Bad risk decisions enabled by faulty elements in the Control Environment (e.g. egregious conduct, fraud, incompetence, destructive compensation systems etc.) or faulty Risk Assessment, lead to catastrophic risk decisions, corporate misconduct, or both.  

In each of the three hypothetical examples above failures in Control Environment and Risk Assessment were to blame. Can companies with such massive failures, by definition, have effective internal control over anything? If so COSO is meaningless and we have made it so.

The Way Forward

Several changes are clearly needed now.

  1. Call out the real causes of failure

Enforce the PCAOB definition of Material Weakness:

A material weakness is a deficiency, or a combination of deficiencies, in internal control over financial reporting, such that there is a reasonable possibility that a material misstatement of the company’s annual or interim financial statements will not be prevented or detected on a timely basis.

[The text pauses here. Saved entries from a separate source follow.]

-- pv_equiv track=rewrite | github.com/MrBrantCode/unitest_baseline | mut_generate/mist_train_cf/cf_55834/solution.py | reverse_consonant_number
-- ===== SOURCE A (Python) =====
-- def reverse_consonant_number(s):
--     consonants = "bcdfghjklmnpqrstvwxyz"
--     consonants += consonants.upper()
--     numbers = "0123456789"
--
--     stack = [ch for ch in s if ch in consonants or ch in numbers]
--     output = ""
--     for ch in s:
--         if ch in consonants or ch in numbers:
--             output += stack.pop()
--         else:
--             output += ch
--     return output
-- ===== SOURCE B (Python) =====
-- def reverse_consonant_number(s):
--     targets = set("bcdfghjklmnpqrstvwxyzBCDFGHJKLMNPQRSTVWXYZ0123456789")
--     chars = list(s)
--     i, j = 0, len(chars) - 1
--     while i < j:
--         if chars[i] not in targets:
--             i += 1
--         elif chars[j] not in targets:
--             j -= 1
--         else:
--             chars[i], chars[j] = chars[j], chars[i]
--             i += 1
--             j -= 1
--     return ''.join(chars)
-- ===== Notes on version B (the rewrite author's own statement) =====
-- stated objective: faster
-- what changed: Replaces A's filter-then-rebuild pass (a stack of targets popped while concatenating onto an immutable string, with repeated linear membership scans of the consonant string) by an in-place two-pointer swap over a char list with an O(1) set membership test.
import Mathlib
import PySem

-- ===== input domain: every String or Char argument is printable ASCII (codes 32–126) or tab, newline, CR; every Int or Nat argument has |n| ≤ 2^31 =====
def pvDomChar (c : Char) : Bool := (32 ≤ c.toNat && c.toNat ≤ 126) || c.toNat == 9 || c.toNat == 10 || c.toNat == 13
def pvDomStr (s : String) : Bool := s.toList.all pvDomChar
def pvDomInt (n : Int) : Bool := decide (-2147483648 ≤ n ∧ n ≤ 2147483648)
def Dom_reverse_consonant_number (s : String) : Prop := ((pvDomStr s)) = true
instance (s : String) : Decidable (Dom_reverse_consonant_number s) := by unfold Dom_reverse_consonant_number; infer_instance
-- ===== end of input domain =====

-- B replaces A's stack-and-rebuild pass by an in-place two-pointer swap over a char list
-- with a set membership test (return value equivalent; neither mutates its argument).


-- ===== PORT A =====
-- consonants = "bcdf…" + its upper case; numbers = "0123456789"
def pvConsStr : String := "bcdfghjklmnpqrstvwxyzBCDFGHJKLMNPQRSTVWXYZ"
def pvNumStr : String := "0123456789"
-- `ch in consonants or ch in numbers` (membership of a char in a string literal, exact)
def pvIsTgtA (c : Char) : Bool := pvConsStr.toList.contains c || pvNumStr.toList.contains c

-- the `for ch in s` loop: output accumulator and the stack, popped from the end
def pvLoopA : List Char → List Char → List Char → List Char
  | [], _, out => out
  | ch :: rest, stack, out =>
    if pvIsTgtA ch then
      match PySem.List.pop? stack (-1) with
      | some (x, st') => pvLoopA rest st' (out ++ [x])
      | none => pvLoopA rest stack out  -- dead branch: the stack holds one entry per target char of s, so pop never fails
    else pvLoopA rest stack (out ++ [ch])

def reverse_consonant_number (s : String) : String :=
  let stack := s.toList.filter pvIsTgtA
  String.mk (pvLoopA s.toList stack [])

-- ===== PORT B =====
-- targets = set("bcdf…BCDF…0123456789"); membership in this literal set of distinct chars is exact as list containment
def pvTgtStr : String := "bcdfghjklmnpqrstvwxyzBCDFGHJKLMNPQRSTVWXYZ0123456789"
def pvIsTgtB (c : Char) : Bool := pvTgtStr.toList.contains c

-- the `while i < j` two-pointer loop over the mutable char list
def pvTpLoop (l : List Char) (i j : Nat) : List Char :=
  if _h : i < j then
    if ¬ pvIsTgtB (l.getD i ' ') then pvTpLoop l (i + 1) j
    else if ¬ pvIsTgtB (l.getD j ' ') then pvTpLoop l i (j - 1)
    else pvTpLoop ((l.set i (l.getD j ' ')).set j (l.getD i ' ')) (i + 1) (j - 1)
  else l
termination_by j - i
decreasing_by all_goals omega

def reverse_consonant_number_alt (s : String) : String :=
  String.mk (pvTpLoop s.toList 0 (s.toList.length - 1))

-- ===== PRECONDITION & SPEC =====
def Spec_reverse_consonant_number (s : String) (out : String) : Prop := out = reverse_consonant_number_alt s
instance (s : String) (out : String) : Decidable (Spec_reverse_consonant_number s out) := by unfold Spec_reverse_consonant_number; infer_instance

-- ===== CLAIM (what is proved, stated in full; the proofs are below) =====
def Claim_equal_reverse_consonant_number : Prop := ∀ (s : String), Dom_reverse_consonant_number s → Spec_reverse_consonant_number s (reverse_consonant_number s)

-- ===== LEMMAS AND PROOFS =====

-- the two target tests agree
theorem pvTgt_eq (c : Char) : pvIsTgtA c = pvIsTgtB c := by
  have h : pvTgtStr.toList = pvConsStr.toList ++ pvNumStr.toList := by decide
  simp only [pvIsTgtA, pvIsTgtB, h]
  induction pvConsStr.toList with
  | nil => simp
  | cons x xs ih => simp [List.contains_cons, ih, Bool.or_assoc]

-- canonical form: rewrite xs, replacing its target chars in order by the replacement list r
def pvMask : List Char → List Char → List Char
  | [], _ => []
  | c :: cs, r =>
    if pvIsTgtB c then
      match r with
      | x :: r' => x :: pvMask cs r'
      | [] => c :: pvMask cs []
    else c :: pvMask cs r

def pvCanon (xs : List Char) : List Char := pvMask xs ((xs.filter pvIsTgtB).reverse)

theorem pvMask_append (xs ys r1 r2 : List Char)
    (h : r1.length = (xs.filter pvIsTgtB).length) :
    pvMask (xs ++ ys) (r1 ++ r2) = pvMask xs r1 ++ pvMask ys r2 := by
  induction xs generalizing r1 with
  | nil =>
    simp at h
    simp [h, pvMask]
  | cons c cs ih =>
    by_cases hc : pvIsTgtB c
    · simp [hc] at h
      match r1, h with
      | x :: r1', h =>
        simp [pvMask, hc, ih r1' (by simpa using h)]
    · simp [hc] at h
      simp [pvMask, hc, ih r1 h]

theorem pvCanon_cons_not (c : Char) (xs : List Char) (hc : pvIsTgtB c = false) :
    pvCanon (c :: xs) = c :: pvCanon xs := by
  simp [pvCanon, List.filter_cons, hc, pvMask]

theorem pvCanon_snoc_not (xs : List Char) (d : Char) (hd : pvIsTgtB d = false) :
    pvCanon (xs ++ [d]) = pvCanon xs ++ [d] := by
  have hf : (xs ++ [d]).filter pvIsTgtB = xs.filter pvIsTgtB := by
    simp [List.filter_append, hd]
  have := pvMask_append xs [d] ((xs.filter pvIsTgtB).reverse) []
    (by simp)
  simp only [List.append_nil] at this
  simp [pvCanon, hf, this, pvMask, hd]

theorem pvCanon_both (c d : Char) (m : List Char)
    (hc : pvIsTgtB c = true) (hd : pvIsTgtB d = true) :
    pvCanon (c :: (m ++ [d])) = d :: (pvCanon m ++ [c]) := by
  have hf : (c :: (m ++ [d])).filter pvIsTgtB
      = c :: (m.filter pvIsTgtB ++ [d]) := by
    simp [List.filter_cons, List.filter_append, hc, hd]
  have hm := pvMask_append m [d] ((m.filter pvIsTgtB).reverse) [c] (by simp)
  simp [pvCanon, hf, pvMask, hc, hm, hd]

theorem pvCanon_short (xs : List Char) (h : xs.length ≤ 1) : pvCanon xs = xs := by
  match xs, h with
  | [], _ => rfl
  | [c], _ =>
    by_cases hc : pvIsTgtB c <;> simp [pvCanon, List.filter_cons, hc, pvMask]

-- A's loop consumes the reversed stack in order
theorem pvLoopA_eq (xs : List Char) : ∀ (r out : List Char),
    r.length = (xs.filter pvIsTgtB).length →
    pvLoopA xs r.reverse out = out ++ pvMask xs r := by
  induction xs with
  | nil => intro r out _; simp [pvLoopA, pvMask]
  | cons c cs ih =>
    intro r out h
    by_cases hc : pvIsTgtB c
    · simp [List.filter_cons, hc] at h
      match r, h with
      | x :: r', h =>
        have hpop : PySem.List.pop? (r'.reverse ++ [x]) (-1) = some (x, r'.reverse) :=
          PySem.List.pop?_last r'.reverse x
        simp only [pvLoopA, pvTgt_eq, hc, if_pos, List.reverse_cons, hpop]
        rw [ih r' (out ++ [x]) (by simpa using h)]
        simp [pvMask, hc]
    · simp [List.filter_cons, hc] at h
      simp only [pvLoopA, pvTgt_eq, hc]
      rw [if_neg (by simp), ih r (out ++ [c]) h]
      simp [pvMask, hc]

theorem portA_canon (s : String) :
    reverse_consonant_number s = String.mk (pvCanon s.toList) := by
  unfold reverse_consonant_number
  have hfa : s.toList.filter pvIsTgtA = s.toList.filter pvIsTgtB := by
    apply List.filter_congr; intro c _; rw [pvTgt_eq]
  have := pvLoopA_eq s.toList ((s.toList.filter pvIsTgtB).reverse) [] (by simp)
  simp only [List.reverse_reverse] at this
  simp [hfa, this, pvCanon]

-- positional helpers for the two-pointer proof
theorem pvGetD_append_length (pre t : List Char) (c d : Char) :
    (pre ++ c :: t).getD pre.length d = c := by
  induction pre with
  | nil => rfl
  | cons p ps ih => simpa using ih

theorem pvSet_append_length (pre t : List Char) (c x : Char) :
    (pre ++ c :: t).set pre.length x = pre ++ x :: t := by
  induction pre with
  | nil => rfl
  | cons p ps ih => simpa using ih

-- B's two-pointer loop computes the canonical form on the window
theorem pvTpLoop_eq : ∀ (n : ℕ) (mid pre suf : List Char), mid.length ≤ n →
    pvTpLoop (pre ++ (mid ++ suf)) pre.length (pre.length + mid.length - 1)
      = pre ++ (pvCanon mid ++ suf) := by
  intro n
  induction n with
  | zero =>
    intro mid pre suf h
    have : mid = [] := List.eq_nil_of_length_eq_zero (Nat.le_zero.mp h)
    subst this
    rw [pvTpLoop]
    simp [pvCanon, pvMask]
  | succ n ih =>
    intro mid pre suf h
    by_cases hij : pre.length < pre.length + mid.length - 1
    · -- mid.length ≥ 2 : mid = c :: (m ++ [d])
      have hlen : 2 ≤ mid.length := by omega
      obtain ⟨c, rest, rfl⟩ : ∃ c rest, mid = c :: rest := by
        match mid, hlen with | c :: rest, _ => exact ⟨c, rest, rfl⟩
      have hrest : rest ≠ [] := by
        intro hr; rw [hr] at hlen; simp at hlen
      obtain ⟨m, d, rfl⟩ : ∃ m d, rest = m ++ [d] := by
        rcases List.eq_nil_or_concat rest with h0 | ⟨m, d, hmd⟩
        · exact absurd h0 hrest
        · exact ⟨m, d, by simpa [List.concat_eq_append] using hmd⟩
      have hflat : pre ++ ((c :: (m ++ [d])) ++ suf) = pre ++ c :: (m ++ d :: suf) := by
        simp
      have hgi : (pre ++ c :: (m ++ d :: suf)).getD pre.length ' ' = c :=
        pvGetD_append_length pre (m ++ d :: suf) c ' '
      have hj : pre.length + (c :: (m ++ [d])).length - 1 = (pre ++ c :: m).length := by
        simp <;> omega
      have hgj : (pre ++ c :: (m ++ d :: suf)).getD ((pre ++ c :: m).length) ' ' = d := by
        have : pre ++ c :: (m ++ d :: suf) = (pre ++ c :: m) ++ d :: suf := by simp
        rw [this]; exact pvGetD_append_length _ suf d ' '
      rw [pvTpLoop]
      rw [dif_pos hij]
      rw [hflat, hj, hgi, hgj]
      by_cases hc : pvIsTgtB c
      · by_cases hd : pvIsTgtB d
        · -- swap both ends
          rw [if_neg (by simp [hc]), if_neg (by simp [hd])]
          have hset1 : (pre ++ c :: (m ++ d :: suf)).set pre.length d
              = pre ++ d :: (m ++ d :: suf) := pvSet_append_length _ _ _ _
          have hset2 : (pre ++ d :: (m ++ d :: suf)).set ((pre ++ c :: m).length) c
              = (pre ++ d :: m) ++ c :: suf := by
            have e1 : pre ++ d :: (m ++ d :: suf) = (pre ++ d :: m) ++ d :: suf := by simp
            have e2 : (pre ++ c :: m).length = (pre ++ d :: m).length := by simp
            rw [e1, e2]; exact pvSet_append_length _ _ _ _
          rw [hset1, hset2]
          have harr : (pre ++ d :: m) ++ c :: suf = (pre ++ [d]) ++ (m ++ (c :: suf)) := by simp
          have hi' : pre.length + 1 = (pre ++ [d]).length := by simp
          have hj' : (pre ++ c :: m).length - 1 = (pre ++ [d]).length + m.length - 1 := by
            simp <;> omega
          rw [harr, hi', hj']
          rw [ih m (pre ++ [d]) (c :: suf) (by simp at h ⊢ <;> omega)]
          rw [pvCanon_both c d m hc hd]
          simp
        · -- right end not a target: shrink j
          rw [if_neg (by simp [hc]), if_pos (by simp [hd])]
          have harr : pre ++ c :: (m ++ d :: suf) = pre ++ ((c :: m) ++ (d :: suf)) := by simp
          have hj' : (pre ++ c :: m).length - 1 = pre.length + (c :: m).length - 1 := by simp
          rw [harr, hj']
          rw [ih (c :: m) pre (d :: suf) (by simp at h ⊢ <;> omega)]
          have hcm : c :: (m ++ [d]) = (c :: m) ++ [d] := by simp
          rw [hcm, pvCanon_snoc_not (c :: m) d (by simpa using hd)]
          simp
      · -- left end not a target: advance i
        rw [if_pos (by simp [hc])]
        have harr : pre ++ c :: (m ++ d :: suf) = (pre ++ [c]) ++ ((m ++ [d]) ++ suf) := by simp
        have hi' : pre.length + 1 = (pre ++ [c]).length := by simp
        have hj' : (pre ++ c :: m).length = (pre ++ [c]).length + (m ++ [d]).length - 1 := by
          simp <;> omega
        rw [harr, hi', hj']
        rw [ih (m ++ [d]) (pre ++ [c]) suf (by simp at h ⊢ <;> omega)]
        rw [pvCanon_cons_not c (m ++ [d]) (by simpa using hc)]
        simp
    · -- window of length ≤ 1: loop exits
      rw [pvTpLoop]
      rw [dif_neg hij]
      rw [pvCanon_short mid (by omega)]

theorem portB_canon (s : String) :
    reverse_consonant_number_alt s = String.mk (pvCanon s.toList) := by
  unfold reverse_consonant_number_alt
  have := pvTpLoop_eq s.toList.length s.toList [] [] s.toList.length.le_refl
  simp only [List.append_nil, List.nil_append, List.length_nil, Nat.zero_add] at this
  rw [this]

-- ===== VERDICT (by name: the statement is the Claim_ definition above) =====
theorem reverse_consonant_number_spec : Claim_equal_reverse_consonant_number := by
  intro s _
  unfold Spec_reverse_consonant_number
  rw [portA_canon, portB_canon]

None of these hypothetical companies should receive a clean audit opinion. These types of failures are evidence of total and catastrophic failures in control, specifically in Control Environment and Risk Assessment. All of them should have been denied a clean audit opinion and with it, unrestricted access to capital markets and a pass on debt covenants and other obligations.Isn’t that what SOX was supposed to prevent? I understand that we are dealing with just internal control over financial reporting in audit opinions. But is it reasonable to suggest that with massive failures in the application of COSO the company is still COSO compliant? Wouldn’t it be more prudent to assume that massive failures in the Control Environment or Risk Assessment can reasonably be expected to result in material losses both financial, and nonfinancial now and well into the future? Assessing Control environment and Risk Assessment can be subjective. But we should call out and name failures in those elements when we see them. Shouldn’t we put this type of failure right up there with a lack of Segregation of Duties in the financial close process, an oft reported Material Weakness? Why do we limit Material Weaknesses to failed Control Activities?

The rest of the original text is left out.